Koreksi pada sektor teknologi jarang disebabkan oleh satu faktor tunggal. Penurunan saat ini didorong oleh kombinasi posisi investor, risiko terkait kebijakan, dan narasi yang berkembang seputar kecerdasan buatan (AI).
Faktor utama adalah meningkatnya kekhawatiran terkait kecerdasan buatan. Sebelumnya, AI berfungsi sebagai katalis untuk keuntungan rekor pada saham teknologi, tetapi narasi yang berlaku kini berubah. Investor kini menyadari potensi disrupsi AI, dan mengakui bahwa AI mungkin tidak menguntungkan semua perusahaan secara merata. Ada kekhawatiran bahwa alat AI canggih dapat merusak model bisnis perusahaan perangkat lunak mapan, membuat produk mereka usang atau memaksa mereka menurunkan harga.
Kekhawatiran ini telah memicu jual besar-besaran. Seiring berlanjutnya penurunan, pelaku short semakin memperluas posisi mereka melawan sektor ini.
Tarif dan ketidakpastian perdagangan dapat dengan cepat mempengaruhi sektor teknologi karena rantai pasokan dan permintaannya yang bersifat global. Ketika risiko terkait kebijakan meningkat, pasar biasanya mengurangi eksposur terhadap posisi pertumbuhan yang sangat terkonsentrasi.
Ketika investor memprioritaskan arus kas jangka pendek daripada prospek pertumbuhan jangka panjang, perusahaan teknologi dengan valuasi tinggi sering mengalami koreksi harga. Penetapan ulang harga baru-baru ini pada perusahaan mega-cap menunjukkan bahwa bahkan perusahaan mapan bisa mengalami penurunan signifikan ketika ekspektasi pasar berubah.

Gambaran Pasar: Apa yang Dilihat Trader (akhir Februari 2026)
| Indikator | Bacaan terakhir | Mengapa ini penting untuk strategi short |
|---|---|---|
| Penutupan S&P 500 (24 Februari 2026) | 6,890.07 (+0.8%) | Pemulihan dapat memicu reli penutupan posisi short. |
| Penutupan Nasdaq (24 Februari 2026) | 22,863.68 (+1.0%) | Sektor teknologi bisa rebound tajam bahkan saat pergerakan pasar lemah. |
| Nasdaq YTD (sebagaimana dilaporkan) | -1.6% | Menunjukkan kepemimpinan yang tidak merata dan selera risiko yang rapuh. |
| Performa segmen perangkat lunak | Penurunan lebih tajam dibanding teknologi secara luas | Tren penurunan paling terlihat pada perangkat lunak dan saham pertumbuhan dengan multiple tinggi. |
| Imbal hasil Treasury US 10-tahun (24 Februari 2026) | ~4.03% | Imbal hasil yang lebih tinggi dapat menekan valuasi jangka panjang. |
Walaupun memahami teori di balik short selling penting, mengeksekusi perdagangan yang menguntungkan di pasar yang volatil membutuhkan strategi yang jelas. Jika Anda memperkirakan bahwa tren penurunan saat ini pada tech stocks US akan berlanjut, penting untuk mengembangkan pendekatan yang terstruktur. Berikut ini memaparkan bagaimana mengidentifikasi peluang dan memanfaatkan platform EBC Financial Group untuk menerapkan strategi Anda.

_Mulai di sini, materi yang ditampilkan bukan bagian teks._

theorem repSp_eq (l : List Char) : PySem.Chars.replace l [' ', ' '] [' '] = repSp l := by
  have h := go_repSp l.length l [] le_rfl
  simp only [PySem.Chars.replace]
  simpa using h

theorem go_cntSp : ∀ (fuel : Nat) (l : List Char) (acc : Nat), l.length ≤ fuel →
    PySem.Chars.count.go [' ', ' '] fuel l acc = acc + cntSp l := by
  intro fuel
  induction fuel with
  | zero =>
    intro l acc h
    have : l = [] := List.eq_nil_of_length_eq_zero (Nat.le_zero.mp h)
    subst this
    simp [PySem.Chars.count.go, cntSp]
  | succ n ih =>
    intro l acc h
    match l with
    | [] => simp [PySem.Chars.count.go, cntSp]
    | [c] =>
      have hpre : ([' ', ' '].isPrefixOf [c]) = false := by
        simp [List.isPrefixOf]
      simp only [PySem.Chars.count.go, hpre, Bool.false_eq_true, if_false]
      rw [ih [] acc (by simp)]
      simp [cntSp]
    | c :: d :: t =>
      by_cases hcd : c = ' ' ∧ d = ' '
      · obtain ⟨hc, hd⟩ := hcd
        subst hc; subst hd
        have hpre : ([' ', ' '].isPrefixOf (' ' :: ' ' :: t)) = true := by
          simp [List.isPrefixOf]
        simp only [PySem.Chars.count.go, hpre, if_true]
        rw [show List.drop [' ', ' '].length (' ' :: ' ' :: t) = t from rfl]
        rw [ih t (acc + 1) (by simp at h ⊢; omega)]
        simp [cntSp]; omega
      · have hpre : ([' ', ' '].isPrefixOf (c :: d :: t)) = false := by
          simp [List.isPrefixOf]
          intro h1 h2
          exact hcd ⟨h1.symm, h2.symm⟩
        simp only [PySem.Chars.count.go, hpre, Bool.false_eq_true, if_false]
        rw [ih (d :: t) acc (by simp at h ⊢; omega)]
        simp [cntSp, hcd]

theorem cntSp_eq (l : List Char) : PySem.Chars.count l [' ', ' '] = cntSp l := by
  have h := go_cntSp l.length l 0 le_rfl
  simp only [PySem.Chars.count]
  simpa using h

theorem repSp_length : ∀ l : List Char, (repSp l).length + cntSp l = l.length := by
  intro l
  induction l using repSp.induct with
  | case1 => simp [repSp, cntSp]
  | case2 c => simp [repSp, cntSp]
  | case3 c d t h ih => simp [repSp, cntSp, h]; omega
  | case4 c d t h ih => simp [repSp, cntSp, h] at ih ⊢; omega

theorem replace_len_lt (l : List Char) (h : 0 < PySem.Chars.count l [' ', ' ']) :
    (PySem.Chars.replace l [' ', ' '] [' ']).length < l.length := by
  rw [repSp_eq]
  rw [cntSp_eq] at h
  have := repSp_length l
  omega


-- "no two adjacent spaces"
def spR (a b : Char) : Prop := ¬(a = ' ' ∧ b = ' ')

-- canonical space-collapse, carrying the previous emitted char
def col : Option Char → List Char → List Char
  | _, [] => []
  | p, c :: t => if c = ' ' ∧ p = some ' ' then col p t else c :: col (some c) t

-- drop a space whose previous char is `tc`, carrying the previous char
def sF (tc : Char) : Option Char → List Char → List Char
  | _, [] => []
  | p, c :: t => if c = ' ' ∧ p = some tc then sF tc (some c) t else c :: sF tc (some c) t

-- the state machine A's forward/backward loops implement (flag instead of prev char)
def pF (tc : Char) : Bool → List Char → List Char
  | _, [] => []
  | f, c :: t =>
    if c = tc then c :: pF tc true t
    else if c = ' ' then (if f then pF tc f t else c :: pF tc false t)
    else c :: pF tc false t

-- the char following the current position (sentinel p at the right end)
def nxtOf : List Char → Option Char → Option Char
  | [], p => p
  | d :: _, _ => some d

-- drop a space whose next char is '('
def sN : List Char → Option Char → List Char
  | [], _ => []
  | c :: t, p => if c = ' ' ∧ nxtOf t p = some '(' then sN t p else c :: sN t p

-- the combined one-pass filter B implements
def comb : Option Char → List Char → List Char
  | _, [] => []
  | p, c :: t =>
    if c = ' ' ∧ (p = some ')' ∨ p = some '\\' ∨ t.head? = some '(') then comb (some c) t
    else c :: comb (some c) t

-- B's collapse fold computes col
theorem foldl_col : ∀ (l acc : List Char),
    l.foldl (fun acc c => if c = ' ' ∧ acc.getLast? = some ' ' then acc else acc ++ [c]) acc
      = acc ++ col acc.getLast? l := by
  intro l
  induction l with
  | nil => intro acc; simp [col]
  | cons c t ih =>
    intro acc
    by_cases hc : c = ' ' ∧ acc.getLast? = some ' '
    · simp only [List.foldl_cons, if_pos hc]
      rw [ih acc, col]
      simp [hc.1, hc.2]
    · simp only [List.foldl_cons, if_neg hc]
      rw [ih (acc ++ [c]), col]
      simp [if_neg hc, List.append_assoc]

-- a string without "  " is a fixpoint of col
theorem col_of_cntSp_zero : ∀ (l : List Char) (p : Option Char), cntSp l = 0 →
    (p = some ' ' → l.head? ≠ some ' ') → col p l = l := by
  intro l
  induction l using cntSp.induct with
  | case1 => intro p _ _; simp [col]
  | case2 c =>
    intro p _ hhd
    have hc : ¬(c = ' ' ∧ p = some ' ') := by
      rintro ⟨h1, h2⟩; exact hhd h2 (by simp [h1])
    simp [col, hc]
  | case3 c d t h ih =>
    intro p hcnt _
    simp [cntSp, h] at hcnt
  | case4 c d t h ih =>
    intro p hcnt hhd
    have hc : ¬(c = ' ' ∧ p = some ' ') := by
      rintro ⟨h1, h2⟩; exact hhd h2 (by simp [h1])
    rw [col, if_neg hc]
    rw [cntSp, if_neg h] at hcnt
    rw [ih (some c) hcnt]
    intro h1 h2
    simp at h2
    exact h ⟨by injection h1, h2⟩

-- col is invariant under one replace("  "," ") step
theorem col_repSp : ∀ (l : List Char) (p : Option Char), col p (repSp l) = col p l := by
  intro l
  induction l using repSp.induct with
  | case1 => intro p; simp [repSp]
  | case2 c => intro p; simp [repSp]
  | case3 c d t h ih =>
    intro p
    obtain ⟨hc, hd⟩ := h
    subst hc; subst hd
    by_cases hp : p = some ' '
    · simp [repSp, col, hp, ih]
    · simp [repSp, col, hp, ih]
  | case4 c d t h ih =>
    intro p
    rw [repSp, if_neg h]
    by_cases hcp : c = ' ' ∧ p = some ' '
    · simp [col, hcp, ih]
    · simp [col, hcp, ih]

-- A's replace-until-fixpoint loop computes col
theorem collapseA_eq : ∀ (fuel : Nat) (l : List Char), l.length ≤ fuel →
    collapseA fuel l = col none l := by
  intro fuel
  induction fuel with
  | zero =>
    intro l h
    have : l = [] := List.eq_nil_of_length_eq_zero (Nat.le_zero.mp h)
    subst this
    rfl
  | succ fuel ih =>
    intro l h
    by_cases hc : 0 < PySem.Chars.count l [' ', ' ']
    · rw [collapseA, if_pos hc]
      rw [ih _ (by have := replace_len_lt l hc; omega), repSp_eq, col_repSp]
    · rw [collapseA, if_neg hc]
      have h0 : cntSp l = 0 := by rw [← cntSp_eq]; omega
      exact (col_of_cntSp_zero l none h0 (by simp)).symm

-- col output has no adjacent spaces
theorem chain_col : ∀ (l : List Char) (p : Option Char),
    (col p l).IsChain spR ∧ (p = some ' ' → (col p l).head? ≠ some ' ') := by
  intro l
  induction l with
  | nil => intro p; simp [col]
  | cons c t ih =>
    intro p
    by_cases hc : c = ' ' ∧ p = some ' '
    · rw [col, if_pos hc]
      exact ⟨(ih p).1, fun _ => (ih p).2 hc.2⟩
    · rw [col, if_neg hc]
      constructor
      · rw [List.isChain_cons]
        refine ⟨fun b hb => ?_, (ih (some c)).1⟩
        rw [Option.mem_def] at hb
        rintro ⟨hc1, hb1⟩
        subst hb1
        exact (ih (some c)).2 (by rw [hc1]) hb
      · intro hp
        simp only [List.head?_cons, ne_eq, Option.some.injEq]
        intro hcs
        exact hc ⟨hcs, hp⟩

-- sF preserves "no adjacent spaces"
theorem chain_sF (tc : Char) : ∀ (l : List Char) (p : Option Char), l.IsChain spR →
    (sF tc p l).IsChain spR ∧ ((sF tc p l).head? = some ' ' → l.head? = some ' ') := by
  intro l
  induction l with
  | nil => intro p _; simp [sF]
  | cons c t ih =>
    intro p hch
    have hcht : t.IsChain spR := (List.isChain_cons.mp hch).2
    have hR : ∀ b ∈ t.head?, spR c b := (List.isChain_cons.mp hch).1
    by_cases hc : c = ' ' ∧ p = some tc
    · rw [sF, if_pos hc]
      refine ⟨(ih (some c) hcht).1, fun hh => by simp [hc.1]⟩
    · rw [sF, if_neg hc]
      constructor
      · rw [List.isChain_cons]
        refine ⟨fun b hb => ?_, (ih (some c) hcht).1⟩
        rw [Option.mem_def] at hb
        rintro ⟨hc1, hb1⟩
        subst hb1
        have ht' : t.head? = some ' ' := (ih (some c) hcht).2 hb
        exact hR ' ' (Option.mem_def.mpr ht') ⟨hc1, rfl⟩
      · intro hh
        simpa using hh

-- on space-collapsed input the flag machine is the prev-char filter
theorem pF_eq_sF (tc : Char) (htc : tc ≠ ' ') : ∀ (l : List Char) (f : Bool) (p : Option Char),
    l.IsChain spR → (p = some ' ' → l.head? ≠ some ' ') →
    ((f = true ↔ p = some tc) ∨ p = some ' ') → pF tc f l = sF tc p l := by
  intro l
  induction l with
  | nil => intro f p _ _ _; simp [pF, sF]
  | cons c t ih =>
    intro f p hch hhd hrel
    have hcht : t.IsChain spR := (List.isChain_cons.mp hch).2
    have hR : ∀ b ∈ t.head?, spR c b := (List.isChain_cons.mp hch).1
    by_cases hct : c = tc
    · subst hct
      rw [pF, if_pos rfl, sF, if_neg (fun hh => htc hh.1)]
      exact congrArg _ (ih true (some c) hcht
        (fun hh => absurd (Option.some.inj hh) htc) (Or.inl (by simp)))
    · by_cases hcs : c = ' '
      · subst hcs
        have hp : p ≠ some ' ' := fun hh => hhd hh (by simp)
        have hrel' : f = true ↔ p = some tc := hrel.resolve_right hp
        have hside : (some ' ' : Option Char) = some ' ' → t.head? ≠ some ' ' := by
          intro _ hh
          exact hR ' ' (Option.mem_def.mpr hh) ⟨rfl, rfl⟩
        cases f with
        | true =>
          have hptc : p = some tc := hrel'.mp rfl
          rw [pF, if_neg hct, if_pos rfl, if_pos rfl, sF, if_pos ⟨rfl, hptc⟩]
          exact ih true (some ' ') hcht hside (Or.inr rfl)
        | false =>
          have hptc : p ≠ some tc := fun hh => absurd (hrel'.mpr hh) (by simp)
          rw [pF, if_neg hct, if_pos rfl, if_neg (by simp), sF, if_neg (fun hh => hptc hh.2)]
          exact congrArg _ (ih false (some ' ') hcht hside (Or.inr rfl))
      · rw [pF, if_neg hct, if_neg hcs, sF, if_neg (fun hh => hcs hh.1)]
        exact congrArg _ (ih false (some c) hcht
          (fun hh => absurd (Option.some.inj hh) hcs) (Or.inl (by simp [hct])))

theorem take_step (l : List Char) (i : Nat) (h : i < l.length) :
    l.take (i + 1) = l.take i ++ [l[i]] := by
  rw [List.take_succ]
  simp [List.getElem?_eq_getElem h]

-- A's forward pop-loop is the pF machine on the suffix
theorem passFwd_eq (tc : Char) : ∀ (N : Nat) (l : List Char) (i : Nat) (f : Bool),
    l.length - i ≤ N → passFwd tc N l i f = l.take i ++ pF tc f (l.drop i) := by
  intro N
  induction N with
  | zero =>
    intro l i f hN
    have hge : l.length ≤ i := by omega
    rw [passFwd]
    simp [List.take_of_length_le hge, List.drop_eq_nil_of_le hge, pF]
  | succ N ih =>
    intro l i f hN
    by_cases h : i < l.length
    · rw [passFwd, dif_pos h]
      have hdrop : l.drop i = l[i] :: l.drop (i + 1) := (List.getElem_cons_drop h).symm
      by_cases h1 : l[i] = tc
      · rw [if_pos h1, ih l (i + 1) true (by omega)]
        rw [hdrop, pF, if_pos h1, take_step l i h, List.append_assoc, List.singleton_append]
      · rw [if_neg h1]
        by_cases h2 : l[i] = ' '
        · rw [if_pos h2]
          cases f with
          | true =>
            rw [if_pos rfl]
            rw [ih (l.eraseIdx i) i true (by rw [List.length_eraseIdx_of_lt h]; omega)]
            have he : l.eraseIdx i = l.take i ++ l.drop (i + 1) := List.eraseIdx_eq_take_drop_succ l i
            have hlt : (l.take i).length = i := List.length_take_of_le (Nat.le_of_lt h)
            have e1 : (l.eraseIdx i).take i = l.take i := by
              rw [he, List.take_append, hlt, Nat.sub_self, List.take_zero, List.append_nil,
                List.take_take, Nat.min_self]
            have e2 : (l.eraseIdx i).drop i = l.drop (i + 1) := by
              rw [he, List.drop_append, hlt, Nat.sub_self, List.drop_zero,
                List.drop_eq_nil_of_le (le_of_eq hlt), List.nil_append]
            rw [e1, e2, hdrop, pF, if_neg h1, if_pos h2, if_pos rfl]
          | false =>
            rw [if_neg (by simp), ih l (i + 1) false (by omega)]
            rw [hdrop, pF, if_neg h1, if_pos h2, if_neg (by simp), take_step l i h,
              List.append_assoc, List.singleton_append]
        · rw [if_neg h2, ih l (i + 1) false (by omega)]
          rw [hdrop, pF, if_neg h1, if_neg h2, take_step l i h, List.append_assoc,
            List.singleton_append]
    · rw [passFwd, dif_neg h]
      have hge : l.length ≤ i := by omega
      simp [List.take_of_length_le hge, List.drop_eq_nil_of_le hge, pF]

theorem passBwd_neg : ∀ (fuel : Nat) (l : List Char) (i : Int) (f : Bool), i < 0 →
    passBwd fuel l i f = l := by
  intro fuel l i f hi
  cases fuel with
  | zero => rfl
  | succ fuel => rw [passBwd, if_neg (by omega)]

Tidak semua saham yang sedang turun cocok dijadikan kandidat untuk short selling. Penting untuk mengidentifikasi perusahaan yang memiliki kerentanan khusus. Dalam kondisi saat ini, hal ini sering melibatkan menargetkan perusahaan perangkat lunak dengan valuasi tinggi yang sangat rentan terhadap gangguan yang didorong oleh AI. Fokus pada perusahaan yang harga sahamnya telah turun di bawah rata-rata bergerak kunci atau yang telah mengeluarkan panduan laba yang menunjukkan potensi kelemahan di masa depan.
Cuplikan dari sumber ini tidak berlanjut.